THE PROBLEM: For the material that follows, return exactly the lines from the one with "(PySem.Int.ofChars? [c]).getD 0 = dval" through the one with "lemma altRun_eq (m", both ends included.
== Segment start ==
-- pv_equiv track=rewrite | github.com/MoriartyPuth/Sila-Entropy | Sila Entropy/sila_models.py | _has_digit_sequence
-- ===== SOURCE A (Python) =====
-- def _has_digit_sequence(password, min_len=4):
--     digits = "".join(c for c in password if c.isdigit())
--     if len(digits) < min_len:
--         return False
--     for i in range(len(digits) - min_len + 1):
--         chunk = digits[i : i + min_len]
--         asc = "".join(str((int(chunk[0]) + j) % 10) for j in range(min_len))
--         desc = "".join(str((int(chunk[0]) - j) % 10) for j in range(min_len))
--         if chunk == asc or chunk == desc:
--             return True
--     return False
-- ===== SOURCE B (Python) =====
-- def _has_digit_sequence(password, min_len=4):
--     digits = [int(c) for c in password if c.isdigit()]
--     if min_len <= 1:
--         return len(digits) >= min_len
--     if len(digits) < min_len:
--         return False
--     asc = desc = 1
--     for a, b in zip(digits, digits[1:]):
--         asc = asc + 1 if (b - a) % 10 == 1 else 1
--         desc = desc + 1 if (a - b) % 10 == 1 else 1
--         if asc >= min_len or desc >= min_len:
--             return True
--     return False
-- ===== Notes on version B (the rewrite author's own statement) =====
-- stated objective: alternative
-- what changed: A rebuilds the expected ascending and descending pattern strings for every window of length min_len and compares; B makes one pass over consecutive digit pairs maintaining two mod-10 run counters and returns True as soon as either run reaches min_len, with the min_len<=1 cases handled up front.
import Mathlib
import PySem

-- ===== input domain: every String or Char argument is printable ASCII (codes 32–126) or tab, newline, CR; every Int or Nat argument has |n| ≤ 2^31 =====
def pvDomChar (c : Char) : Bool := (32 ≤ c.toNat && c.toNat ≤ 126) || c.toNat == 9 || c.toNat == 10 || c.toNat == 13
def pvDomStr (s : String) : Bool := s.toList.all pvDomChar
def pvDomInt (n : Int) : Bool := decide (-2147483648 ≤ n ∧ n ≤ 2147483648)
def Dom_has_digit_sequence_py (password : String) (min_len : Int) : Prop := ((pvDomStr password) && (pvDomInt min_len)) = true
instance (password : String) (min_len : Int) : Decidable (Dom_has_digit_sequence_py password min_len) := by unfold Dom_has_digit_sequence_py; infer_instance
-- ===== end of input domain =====

-- B replaces A's per-window rebuild of ascending/descending pattern strings by one pass over
-- consecutive digit pairs with two run counters (objective: alternative algorithm).

-- ===== PORT A =====
-- the loop body of A's `for i in range(...)`: chunk == asc or chunk == desc at window i
def aChunkHit (digits : List Char) (min_len : Int) (i : Int) : Bool :=
  let chunk : List Char := PySem.List.slice digits (some i) (some (i + min_len))
  -- int(chunk[0]) sits inside the generator expression, re-evaluated per j and only
  -- when range(min_len) ≠ []; there chunk is a nonempty list of digit chars, so the
  -- `.getD` defaults are unreachable
  let asc : List Char := PySem.Chars.join []
    ((PySem.List.pyRange 0 min_len 1).map (fun j =>
      PySem.Int.toChars (PySem.Int.mod ((PySem.Int.ofChars? [(PySem.List.pyGet? chunk 0).getD ' ']).getD 0 + j) 10)))
  let desc : List Char := PySem.Chars.join []
    ((PySem.List.pyRange 0 min_len 1).map (fun j =>
      PySem.Int.toChars (PySem.Int.mod ((PySem.Int.ofChars? [(PySem.List.pyGet? chunk 0).getD ' ']).getD 0 - j) 10)))
  chunk == asc || chunk == desc

-- `for i in range(0, stop)` with early `return True`, as an index recursion (Python's
-- range is lazy, so the loop is rendered without materializing the range)
def aLoop (digits : List Char) (min_len : Int) (i stop : Int) : Bool :=
  if h : i < stop then
    if aChunkHit digits min_len i then true
    else aLoop digits min_len (i + 1) stop
  else false
termination_by (stop - i).toNat
decreasing_by omega

def has_digit_sequence_py (password : String) (min_len : Int) : Bool :=
  let digits : List Char := password.toList.filter (fun c => PySem.Chars.isdigit c)
  if (digits.length : Int) < min_len then
    false
  else
    aLoop digits min_len 0 ((digits.length : Int) - min_len + 1)

-- ===== PORT B =====
-- the `for a, b in zip(digits, digits[1:])` loop with early `return True`
def altRun (min_len : Int) : List Int → Int → Int → Bool
  | [], _, _ => false
  | [_], _, _ => false
  | a :: b :: rest, asc, desc =>
    let asc' := if PySem.Int.mod (b - a) 10 == 1 then asc + 1 else 1
    let desc' := if PySem.Int.mod (a - b) 10 == 1 then desc + 1 else 1
    if min_len ≤ asc' || min_len ≤ desc' then true
    else altRun min_len (b :: rest) asc' desc'

def has_digit_sequence_py_alt (password : String) (min_len : Int) : Bool :=
  let digits : List Int := (password.toList.filter (fun c => PySem.Chars.isdigit c)).map
      (fun c => (PySem.Int.ofChars? [c]).getD 0)
  if min_len ≤ 1 then decide (min_len ≤ (digits.length : Int))
  else if (digits.length : Int) < min_len then false
  else altRun min_len digits 1 1

-- ===== PRECONDITION & SPEC =====
def Spec_has_digit_sequence_py (password : String) (min_len : Int) (out : Bool) : Prop := out = has_digit_sequence_py_alt password min_len
instance (password : String) (min_len : Int) (out : Bool) : Decidable (Spec_has_digit_sequence_py password min_len out) := by unfold Spec_has_digit_sequence_py; infer_instance

-- ===== CLAIM (what is proved, stated in full; the proofs are below) =====
def Claim_equal_has_digit_sequence_py : Prop := ∀ (password : String) (min_len : Int), Dom_has_digit_sequence_py password min_len → Spec_has_digit_sequence_py password min_len (has_digit_sequence_py password min_len)

-- ===== LEMMAS AND PROOFS =====

lemma aLoop_eq_any (digits : List Char) (min_len : Int) : ∀ (i stop : Int),
    aLoop digits min_len i stop = (PySem.List.pyRange i stop 1).any (fun k => aChunkHit digits min_len k)
  | i, stop => by
    rw [aLoop]
    by_cases h : i < stop
    · rw [PySem.List.pyRange_one_cons h]
      rw [dif_pos h]
      rw [List.any_cons]
      by_cases hb : aChunkHit digits min_len i
      · simp [hb]
      · simp only [hb, Bool.false_or]
        exact aLoop_eq_any digits min_len (i + 1) stop
    · rw [dif_neg h]
      rw [show PySem.List.pyRange i stop 1 = [] from by
        simp [PySem.List.pyRange]
        omega]
      rfl
termination_by i stop => (stop - i).toNat
decreasing_by omega

/-- the digit value of a digit character -/
def dval (c : Char) : Int := (c.toNat : Int) - 48

lemma char_eq_of_toNat_eq (c d : Char) (h : c.val.toNat = d.val.toNat) : c = d :=
  Char.ext (UInt32.toNat_inj.mp h)

lemma digit_cases (c : Char) (h : PySem.Chars.isdigit c = true) :
    c = '0' ∨ c = '1' ∨ c = '2' ∨ c = '3' ∨ c = '4' ∨ c = '5' ∨ c = '6' ∨ c = '7' ∨ c = '8' ∨ c = '9' := by
  simp [PySem.Chars.isdigit] at h
  obtain ⟨h1, h2⟩ := h
  have h1' : 48 ≤ c.val.toNat := by exact_mod_cast h1
  have h2' : c.val.toNat ≤ 57 := by exact_mod_cast h2
  set n := c.val.toNat with hn
  interval_cases n <;>
    [exact Or.inl (char_eq_of_toNat_eq _ _ hn.symm);
     exact Or.inr (Or.inl (char_eq_of_toNat_eq _ _ hn.symm));
     exact Or.inr (Or.inr (Or.inl (char_eq_of_toNat_eq _ _ hn.symm)));
     exact Or.inr (Or.inr (Or.inr (Or.inl (char_eq_of_toNat_eq _ _ hn.symm))));
     exact Or.inr (Or.inr (Or.inr (Or.inr (Or.inl (char_eq_of_toNat_eq _ _ hn.symm)))));
     exact Or.inr (Or.inr (Or.inr (Or.inr (Or.inr (Or.inl (char_eq_of_toNat_eq _ _ hn.symm))))));
     exact Or.inr (Or.inr (Or.inr (Or.inr (Or.inr (Or.inr (Or.inl (char_eq_of_toNat_eq _ _ hn.symm)))))));
     exact Or.inr (Or.inr (Or.inr (Or.inr (Or.inr (Or.inr (Or.inr (Or.inl (char_eq_of_toNat_eq _ _ hn.symm))))))));
     exact Or.inr (Or.inr (Or.inr (Or.inr (Or.inr (Or.inr (Or.inr (Or.inr (Or.inl (char_eq_of_toNat_eq _ _ hn.symm)))))))));
     exact Or.inr (Or.inr (Or.inr (Or.inr (Or.inr (Or.inr (Or.inr (Or.inr (Or.inr (char_eq_of_toNat_eq _ _ hn.symm)))))))))]

lemma ofChars_digit (c : Char) (h : PySem.Chars.isdigit c = true) :
    (PySem.Int.ofChars? [c]).getD 0 = dval c := by
  rcases digit_cases c h with h|h|h|h|h|h|h|h|h|h <;> subst h <;> decide

lemma toChars_dval (c : Char) (h : PySem.Chars.isdigit c = true) :
    PySem.Int.toChars (dval c) = [c] := by
  rcases digit_cases c h with h|h|h|h|h|h|h|h|h|h <;> subst h <;> decide

lemma dval_bounds (c : Char) (h : PySem.Chars.isdigit c = true) :
    0 ≤ dval c ∧ dval c < 10 := by
  rcases digit_cases c h with h|h|h|h|h|h|h|h|h|h <;> subst h <;> decide

lemma toChars_of_small (v : Int) (h0 : 0 ≤ v) (h10 : v < 10) :
    PySem.Int.toChars v = [Char.ofNat (48 + v.toNat)] ∧
    PySem.Chars.isdigit (Char.ofNat (48 + v.toNat)) = true ∧
    dval (Char.ofNat (48 + v.toNat)) = v := by
  interval_cases v <;> exact ⟨by decide, by decide, by decide⟩

/-- a block of `n` consecutive `true`s starting at `i` -/
def blockAt (bs : List Bool) (i n : Nat) : Prop :=
  i + n ≤ bs.length ∧ ∀ j < n, bs.getD (i + j) false = true

/-- single run counter over a step list, succeeding when it reaches `m` -/
def reachB (m : Int) : List Bool → Int → Bool
  | [], _ => false
  | s :: rest, c =>
    let c' := if s then c + 1 else 1
    if m ≤ c' then true else reachB m rest c'

def ascR (a b : Int) : Bool := PySem.Int.mod (b - a) 10 == 1
def descR (a b : Int) : Bool := PySem.Int.mod (a - b) 10 == 1

/-- the adjacent-pair step list -/
def stepsOf (r : Int → Int → Bool) : List Int → List Bool
  | [] => []
  | [_] => []
  | a :: b :: rest => r a b :: stepsOf r (b :: rest)

lemma stepsOf_length (r : Int → Int → Bool) : ∀ l : List Int, (stepsOf r l).length = l.length - 1
  | [] => rfl
  | [_] => rfl
  | a :: b :: rest => by
    simp only [stepsOf, List.length_cons]
    rw [stepsOf_length r (b :: rest)]
    simp

lemma stepsOf_getD (r : Int → Int → Bool) :
    ∀ (l : List Int) (k : Nat), k + 1 < l.length →
      (stepsOf r l).getD k false = r (l.getD k 0) (l.getD (k + 1) 0)
  | [], k, h => by simp at h
  | [_], k, h => by simp at h
  | a :: b :: rest, 0, h => by simp [stepsOf]
  | a :: b :: rest, (k+1), h => by
    simp only [stepsOf, List.getD_cons_succ]
    exact stepsOf_getD r (b :: rest) k (by simpa using Nat.lt_of_succ_lt_succ h)

lemma altRun_eq (m : Int) : ∀ (l : List Int) (asc desc : Int),
    altRun m l asc desc = (reachB m (stepsOf ascR l) asc || reachB m (stepsOf descR l) desc)
  | [], asc, desc => rfl
  | [_], asc, desc => rfl
  | a :: b :: rest, asc, desc => by
    simp only [altRun, stepsOf, reachB, ascR, descR]
    simp [altRun_eq m (b :: rest)]
    ac_rfl

lemma reachB_iff (m : Int) : ∀ (bs : List Bool) (c : Int), 1 ≤ c → c < m →
    (reachB m bs c = true ↔
      (∃ n : Nat, m ≤ c + n ∧ blockAt bs 0 n) ∨ ∃ i n : Nat, 1 ≤ i ∧ m ≤ 1 + n ∧ blockAt bs i n)
  | [], c, h1, h2 => by
    simp only [reachB, blockAt]
    constructor
    · intro h; exact absurd h (by simp)
    · rintro (⟨n, hmn, hlen, _⟩ | ⟨i, n, hi, hmn, hlen, _⟩) <;> simp only [List.length_nil] at hlen <;> omega
  | s :: rest, c, h1, h2 => by
    cases s with
    | true =>
      simp only [reachB, if_true]
      by_cases hm : m ≤ c + 1
      · rw [if_pos hm]
        constructor
        · intro _
          exact Or.inl ⟨1, by omega, by simp, by intro j hj; interval_cases j; simp⟩
        · intro _; rfl
      · rw [if_neg hm]
        rw [reachB_iff m rest (c+1) (by omega) (by omega)]
        constructor
        · rintro (⟨n, hmn, hlen, hblk⟩ | ⟨i, n, hi, hmn, hlen, hblk⟩)
          · exact Or.inl ⟨n + 1, by omega, by simp only [List.length_cons] at hlen ⊢; omega, by
              intro j hj
              cases j with
              | zero => simp
              | succ j' => simpa using hblk j' (by omega)⟩
          · exact Or.inr ⟨i + 1, n, by omega, hmn, by simp only [List.length_cons] at hlen ⊢; omega, by
              intro j hj
              simpa [Nat.add_right_comm] using hblk j hj⟩
        · rintro (⟨n, hmn, hlen, hblk⟩ | ⟨i, n, hi, hmn, hlen, hblk⟩)
          · cases n with
            | zero => omega
            | succ n' =>
              exact Or.inl ⟨n', by omega, by simp only [List.length_cons] at hlen ⊢; omega, by
                intro j hj
                simpa using hblk (j + 1) (by omega)⟩
          · cases i with
            | zero => omega
            | succ i' =>
              cases i' with
              | zero =>
                exact Or.inl ⟨n, by omega, by simp only [List.length_cons] at hlen ⊢; omega, by
                  intro j hj; simpa [Nat.add_comm] using hblk j hj⟩
              | succ i'' =>
                exact Or.inr ⟨i'' + 1, n, by omega, hmn, by simp only [List.length_cons] at hlen ⊢; omega, by
                  intro j hj
                  have := hblk j hj
                  simpa [Nat.add_right_comm] using this⟩
    | false =>
      simp only [reachB, Bool.false_eq_true, if_false]
      have hm : ¬ m ≤ 1 := by omega
      rw [if_neg hm]
      rw [reachB_iff m rest 1 (by omega) (by omega)]
      constructor
      · rintro (⟨n, hmn, hlen, hblk⟩ | ⟨i, n, hi, hmn, hlen, hblk⟩)
        · exact Or.inr ⟨1, n, by omega, by omega, by simp only [List.length_cons] at hlen ⊢; omega, by
            intro j hj; simpa [Nat.add_comm] using hblk j hj⟩
        · exact Or.inr ⟨i + 1, n, by omega, hmn, by simp only [List.length_cons] at hlen ⊢; omega, by
            intro j hj; simpa [Nat.add_right_comm] using hblk j hj⟩
      · rintro (⟨n, hmn, hlen, hblk⟩ | ⟨i, n, hi, hmn, hlen, hblk⟩)
        · cases n with
          | zero => omega
          | succ n' =>
            have := hblk 0 (by omega)
            simp at this
        · cases i with
          | zero => omega
          | succ i' =>
            cases i' with
            | zero =>
              exact Or.inl ⟨n, by omega, by simp only [List.length_cons] at hlen ⊢; omega, by
                intro j hj; simpa [Nat.add_comm] using hblk j hj⟩
            | succ i'' =>
              exact Or.inr ⟨i'' + 1, n, by omega, hmn, by simp only [List.length_cons] at hlen ⊢; omega, by
                intro j hj; simpa [Nat.add_right_comm] using hblk j hj⟩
== Segment end ==
ANSWER BELOW:
    (PySem.Int.ofChars? [c]).getD 0 = dval c := by
  rcases digit_cases c h with h|h|h|h|h|h|h|h|h|h <;> subst h <;> decide

lemma toChars_dval (c : Char) (h : PySem.Chars.isdigit c = true) :
    PySem.Int.toChars (dval c) = [c] := by
  rcases digit_cases c h with h|h|h|h|h|h|h|h|h|h <;> subst h <;> decide

lemma dval_bounds (c : Char) (h : PySem.Chars.isdigit c = true) :
    0 ≤ dval c ∧ dval c < 10 := by
  rcases digit_cases c h with h|h|h|h|h|h|h|h|h|h <;> subst h <;> decide

lemma toChars_of_small (v : Int) (h0 : 0 ≤ v) (h10 : v < 10) :
    PySem.Int.toChars v = [Char.ofNat (48 + v.toNat)] ∧
    PySem.Chars.isdigit (Char.ofNat (48 + v.toNat)) = true ∧
    dval (Char.ofNat (48 + v.toNat)) = v := by
  interval_cases v <;> exact ⟨by decide, by decide, by decide⟩

/-- a block of `n` consecutive `true`s starting at `i` -/
def blockAt (bs : List Bool) (i n : Nat) : Prop :=
  i + n ≤ bs.length ∧ ∀ j < n, bs.getD (i + j) false = true

/-- single run counter over a step list, succeeding when it reaches `m` -/
def reachB (m : Int) : List Bool → Int → Bool
  | [], _ => false
  | s :: rest, c =>
    let c' := if s then c + 1 else 1
    if m ≤ c' then true else reachB m rest c'

def ascR (a b : Int) : Bool := PySem.Int.mod (b - a) 10 == 1
def descR (a b : Int) : Bool := PySem.Int.mod (a - b) 10 == 1

/-- the adjacent-pair step list -/
def stepsOf (r : Int → Int → Bool) : List Int → List Bool
  | [] => []
  | [_] => []
  | a :: b :: rest => r a b :: stepsOf r (b :: rest)

lemma stepsOf_length (r : Int → Int → Bool) : ∀ l : List Int, (stepsOf r l).length = l.length - 1
  | [] => rfl
  | [_] => rfl
  | a :: b :: rest => by
    simp only [stepsOf, List.length_cons]
    rw [stepsOf_length r (b :: rest)]
    simp

lemma stepsOf_getD (r : Int → Int → Bool) :
    ∀ (l : List Int) (k : Nat), k + 1 < l.length →
      (stepsOf r l).getD k false = r (l.getD k 0) (l.getD (k + 1) 0)
  | [], k, h => by simp at h
  | [_], k, h => by simp at h
  | a :: b :: rest, 0, h => by simp [stepsOf]
  | a :: b :: rest, (k+1), h => by
    simp only [stepsOf, List.getD_cons_succ]
    exact stepsOf_getD r (b :: rest) k (by simpa using Nat.lt_of_succ_lt_succ h)

lemma altRun_eq (m : Int) : ∀ (l : List Int) (asc desc : Int),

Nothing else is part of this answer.